Suppose $Q \in Syl_n(G)$ and $Q$ is not normal in $G$, $Q$ is generated by an element of order $n$, where $G \leqslant S_n$ for prime $n$ and $G$ acts transitively on $\{1,...,n\}$. Define H to be a subgroup generated by all $g Q g^{-1}$ for $g \in G$. Clearly, $Q \leqslant H$ and clearly $H \trianglelefteq G$. Could you please suggest how to show that $H$ is noncommutative and simple?

Answer 1

Let $1 \ne N \unlhd H$. Since $H$ is transitive (because $Q$ is), the orbits of $N$ all have the same length and hence, since $n$ is prime, $N$ is transitive.
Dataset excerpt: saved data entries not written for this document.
def Spec_maxValueOfCoins2 (piles : List (List Int)) (k : Int) (out : Int) : Prop := out = maxValueOfCoins2_alt piles k
instance (piles : List (List Int)) (k : Int) (out : Int) : Decidable (Spec_maxValueOfCoins2 piles k out) := by unfold Spec_maxValueOfCoins2; infer_instance

-- ===== CLAIM (what is proved, stated in full; the proofs are below) =====
def Claim_equal_maxValueOfCoins2 : Prop := ∀ (piles : List (List Int)) (k : Int), Dom_maxValueOfCoins2 piles k → Pre_maxValueOfCoins2 piles k → Spec_maxValueOfCoins2 piles k (maxValueOfCoins2 piles k)

-- ===== LEMMAS AND PROOFS =====

-- the mathematical value both programs compute: pvSpec l b = best total from the
-- pile suffix l with coin budget b (j capped at min(b, pile length))
def pvMax (pile : List Int) (f : Int → Int) (b : Int) : Nat → Int
  | 0 => f b
  | t + 1 => max (pvMax pile f b t) ((pile.take (t + 1)).sum + f (b - ((t : Int) + 1)))

def pvSpec : List (List Int) → Int → Int
  | [], _ => 0
  | pile :: rest, b => pvMax pile (pvSpec rest) b (min b (pile.length : Int)).toNat

-- memo validity: every entry (i, b) ↦ v stores pvSpec of the i-th suffix at b
def pvValid (piles : List (List Int)) (memo : PySem.Dict (Int × Int) Int) : Prop :=
  ∀ i b v, memo.get? (i, b) = some v → v = pvSpec (piles.drop i.toNat) b

-- A's per-pile update, named for the proofs
def pvFA (k : Int) (dp pile : List Int) : List Int :=
  (PySem.List.pyRange 1 (k + 1) 1).foldl
    (fun newDp coins =>
      let r := pvInnerA pile dp coins
      PySem.List.pySetD newDp r.1 r.2.2) dp

-- A's dp invariant after processing suffix l
def pvInv (k : Int) (dp : List Int) (l : List (List Int)) : Prop :=
  dp.length = (k + 1).toNat ∧ ∀ n : Nat, n ≤ k.toNat → dp.getD n 0 = pvSpec l (n : Int)

theorem pv_portA_eq (piles : List (List Int)) (k : Int) :
    maxValueOfCoins2 piles k = PySem.List.pyGetD
      ((PySem.List.pyRange ((PySem.List.len piles) - 1) (-1) (-1)).foldl
        (fun dp i => pvFA k dp (PySem.List.pyGetD piles i []))
        (PySem.List.pyRepeat [0] (k + 1))) k 0 := rfl

-- the countdown outer loop over indices is the foldl over the reversed list
theorem pv_countdown {β : Type} (f : β → List Int → β) :
    ∀ (piles : List (List Int)) (b : β),
      (PySem.List.pyRange ((piles.length : Int) - 1) (-1) (-1)).foldl
        (fun acc i => f acc (PySem.List.pyGetD piles i [])) b
      = piles.reverse.foldl f b := by
  intro piles
  induction piles using List.reverseRecOn with
  | nil => intro b; simp [PySem.List.pyRange_neg_one_eq_nil]
  | append_singleton xs x ih =>
    intro b
    have h1 : ((xs ++ [x]).length : Int) - 1 = (xs.length : Int) := by simp
    rw [h1, PySem.List.pyRange_neg_one_cons (by omega), List.foldl_cons]
    have h2 : PySem.List.pyGetD (xs ++ [x]) ((xs.length : Int)) [] = x := by
      simp [List.getD_eq_getElem?_getD]
    rw [h2]
    have hcg : ∀ (acc : β), ∀ i ∈ PySem.List.pyRange ((xs.length : Int) - 1) (-1) (-1),
        f acc (PySem.List.pyGetD (xs ++ [x]) i []) = f acc (PySem.List.pyGetD xs i []) := by
      intro acc i hi
      rw [PySem.List.pyRange_neg_one] at hi
      simp only [List.mem_map, List.mem_range] at hi
      obtain ⟨kk, hk, rfl⟩ := hi
      have h0 : (0:Int) ≤ (xs.length : Int) - 1 - kk := by omega
      have hlt : (xs.length : Int) - 1 - kk < (xs.length : Int) := by omega
      rw [PySem.List.pyGetD_eq_getElem _ _ h0 (by simp; omega),
          PySem.List.pyGetD_eq_getElem _ _ h0 hlt]
      congr 1
      exact List.getElem_append_left (by omega)
    rw [PySem.List.foldl_congr_mem _ _ _ _ hcg, ih]
    simp

-- value of the j-coins-from-this-pile candidate in A's inner loop, budget c
def pvCand (pile dp : List Int) (c : Int) (j : Nat) : Int :=
  (pile.take j).sum + PySem.List.pyGetD dp (c - (j : Int)) 0

-- running max of A's inner-loop candidates j = 0..t (j = 0 gives dp[c])
def pvM (pile dp : List Int) (c : Int) : Nat → Int
  | 0 => PySem.List.pyGetD dp c 0
  | t + 1 => max (pvM pile dp c t) (pvCand pile dp c (t + 1))

-- characterization of A's inner loop: state after j = 1..t
theorem pv_innerA_spec (pile dp : List Int) (c : Int) :
    ∀ t : Nat,
      (PySem.List.pyRange 1 ((t : Int) + 1) 1).foldl
        (fun s j =>
          let curAmt := if j ≤ PySem.List.len pile then s.2.1 + PySem.List.pyGetD pile (j - 1) 0 else s.2.1
          (j, curAmt, max s.2.2 (curAmt + PySem.List.pyGetD dp (c - j) 0)))
        (0, 0, PySem.List.pyGetD dp c 0)
      = (if t = 0 then 0 else (t : Int), (pile.take t).sum, pvM pile dp c t) := by
  intro t
  induction t with
  | zero => simp [PySem.List.pyRange_one_eq_nil (by omega : (1:Int) ≤ 1), pvM]
  | succ t ih =>
    have hc : ((t + 1 : Nat) : Int) + 1 = ((t : Int) + 1) + 1 := by push_cast; ring
    rw [hc, PySem.List.pyRange_one_succ_right (by omega), List.foldl_append, ih, List.foldl_cons,
        List.foldl_nil]
    have hsum : (if ((t : Int) + 1) ≤ PySem.List.len pile
        then (pile.take t).sum + PySem.List.pyGetD pile ((t : Int) + 1 - 1) 0
        else (pile.take t).sum) = (pile.take (t + 1)).sum := by
      rw [PySem.List.len_eq]
      by_cases h : t < pile.length
      · rw [if_pos (by omega)]
        have : (t : Int) + 1 - 1 = ((t : Nat) : Int) := by ring
        rw [this, PySem.List.pyGetD_natCast, List.getD_eq_getElem _ _ h, List.sum_take_succ _ _ h]
      · rw [if_neg (by omega), List.take_of_length_le (by omega), List.take_of_length_le (by omega)]
    simp only []
    rw [hsum]
    have hlast : (List.take (t + 1) pile).sum + PySem.List.pyGetD dp (c - ((t:Int) + 1)) 0 = pvCand pile dp c (t + 1) := by
      rw [pvCand]; norm_cast
    rw [hlast]
    simp [pvM]

theorem pv_innerA_eq (pile dp : List Int) (c : Int) (hc : 1 ≤ c) :
    pvInnerA pile dp c = (c, (pile.take c.toNat).sum, pvM pile dp c c.toNat) := by
  rw [pvInnerA]
  have hc' : c + 1 = ((c.toNat : Nat) : Int) + 1 := by omega
  rw [hc', pv_innerA_spec]
  rw [if_neg (by omega)]
  congr 1
  omega

-- the fold that writes newDp[coins] for coins = 1..t
theorem pv_setfold (val : Int → Int) :
    ∀ (t : Nat) (xs : List Int),
      ((PySem.List.pyRange 1 ((t : Int) + 1) 1).foldl
        (fun nd c => PySem.List.pySetD nd c (val c)) xs).length = xs.length ∧
      (t < xs.length →
      ∀ n : Nat, ((PySem.List.pyRange 1 ((t : Int) + 1) 1).foldl
        (fun nd c => PySem.List.pySetD nd c (val c)) xs).getD n 0
        = if 1 ≤ n ∧ n ≤ t then val (n : Int) else xs.getD n 0) := by
  intro t
  induction t with
  | zero =>
    intro xs
    rw [PySem.List.pyRange_one_eq_nil (by omega : ((0:Nat):Int) + 1 ≤ 1)]
    refine ⟨rfl, fun _ n => ?_⟩
    simp
    omega
  | succ t ih =>
    intro xs
    have hc : ((t + 1 : Nat) : Int) + 1 = ((t : Int) + 1) + 1 := by push_cast; ring
    rw [hc, PySem.List.pyRange_one_succ_right (by omega), List.foldl_append, List.foldl_cons,
        List.foldl_nil]
    obtain ⟨ihl, ihg⟩ := ih xs
    rw [PySem.List.pySetD_of_nonneg _ _ (by omega : (0:Int) ≤ (t : Int) + 1)]
    have hcast : ((t : Int) + 1).toNat = t + 1 := by omega
    rw [hcast]
    refine ⟨by rw [List.length_set, ihl], fun hlt n => ?_⟩
    rw [List.getD_eq_getElem?_getD, List.getElem?_set, ihl]
    by_cases hn : t + 1 = n
    · subst hn
      rw [if_pos rfl, if_pos (by omega : t + 1 < xs.length), if_pos (by omega)]
      rfl
    · rw [if_neg hn, ← List.getD_eq_getElem?_getD, ihg (by omega) n]
      by_cases h1 : 1 ≤ n ∧ n ≤ t
      · rw [if_pos h1, if_pos (by omega)]
      · rw [if_neg h1, if_neg (by omega)]

-- pvMax is monotone in the number of candidates
theorem pvMax_mono_t (pile : List Int) (f : Int → Int) (b : Int) :
    ∀ s t : Nat, s ≤ t → pvMax pile f b s ≤ pvMax pile f b t := by
  intro s t hst
  induction t, hst using Nat.le_induction with
  | base => exact le_refl _
  | succ n hn ih => exact le_trans ih (le_max_left _ _)

-- pvSpec is monotone in the budget (on nonnegative budgets)
theorem pvSpec_mono : ∀ (l : List (List Int)) (a b : Int), 0 ≤ a → a ≤ b →
    pvSpec l a ≤ pvSpec l b := by
  intro l
  induction l with
  | nil => intro a b _ _; exact le_refl _
  | cons pile rest ih =>
    intro a b ha hab
    show pvMax pile (pvSpec rest) a (min a (pile.length : Int)).toNat
        ≤ pvMax pile (pvSpec rest) b (min b (pile.length : Int)).toNat
    have hstep : ∀ t : Nat, (t : Int) ≤ min a (pile.length : Int) →
        pvMax pile (pvSpec rest) a t ≤ pvMax pile (pvSpec rest) b t := by
      intro t
      induction t with
      | zero => intro _; exact ih a b ha hab
      | succ t iht =>
        intro ht
        have ht' : ((t : Int) + 1) ≤ min a (pile.length : Int) := by push_cast at ht ⊢; omega
        apply max_le_max (iht (by push_cast at ht ⊢; omega))
        exact add_le_add (le_refl _) (ih _ _ (by omega) (by omega))
    calc pvMax pile (pvSpec rest) a (min a (pile.length : Int)).toNat
        ≤ pvMax pile (pvSpec rest) b (min a (pile.length : Int)).toNat :=
          hstep _ (by omega)
      _ ≤ pvMax pile (pvSpec rest) b (min b (pile.length : Int)).toNat :=
          pvMax_mono_t _ _ _ _ _ (by omega)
So $n$ divides $|N|$, and $|H:N|$ is coprime to $n$. Hence $N$ contains all Sylow $n$-subgroups of $H$. But $H$ is generated by its Sylow $n$-subgroups, so $H=N$. The fact that $H$ is noncommutative follows from the fact that $Q$ is not normal in $G$ and hence $H$ has more than one Sylow $n$-subgroup. (If you didn't assume that $Q$ was not normal, then the proof that $H$ is simple is still valid, but it would be commutative.)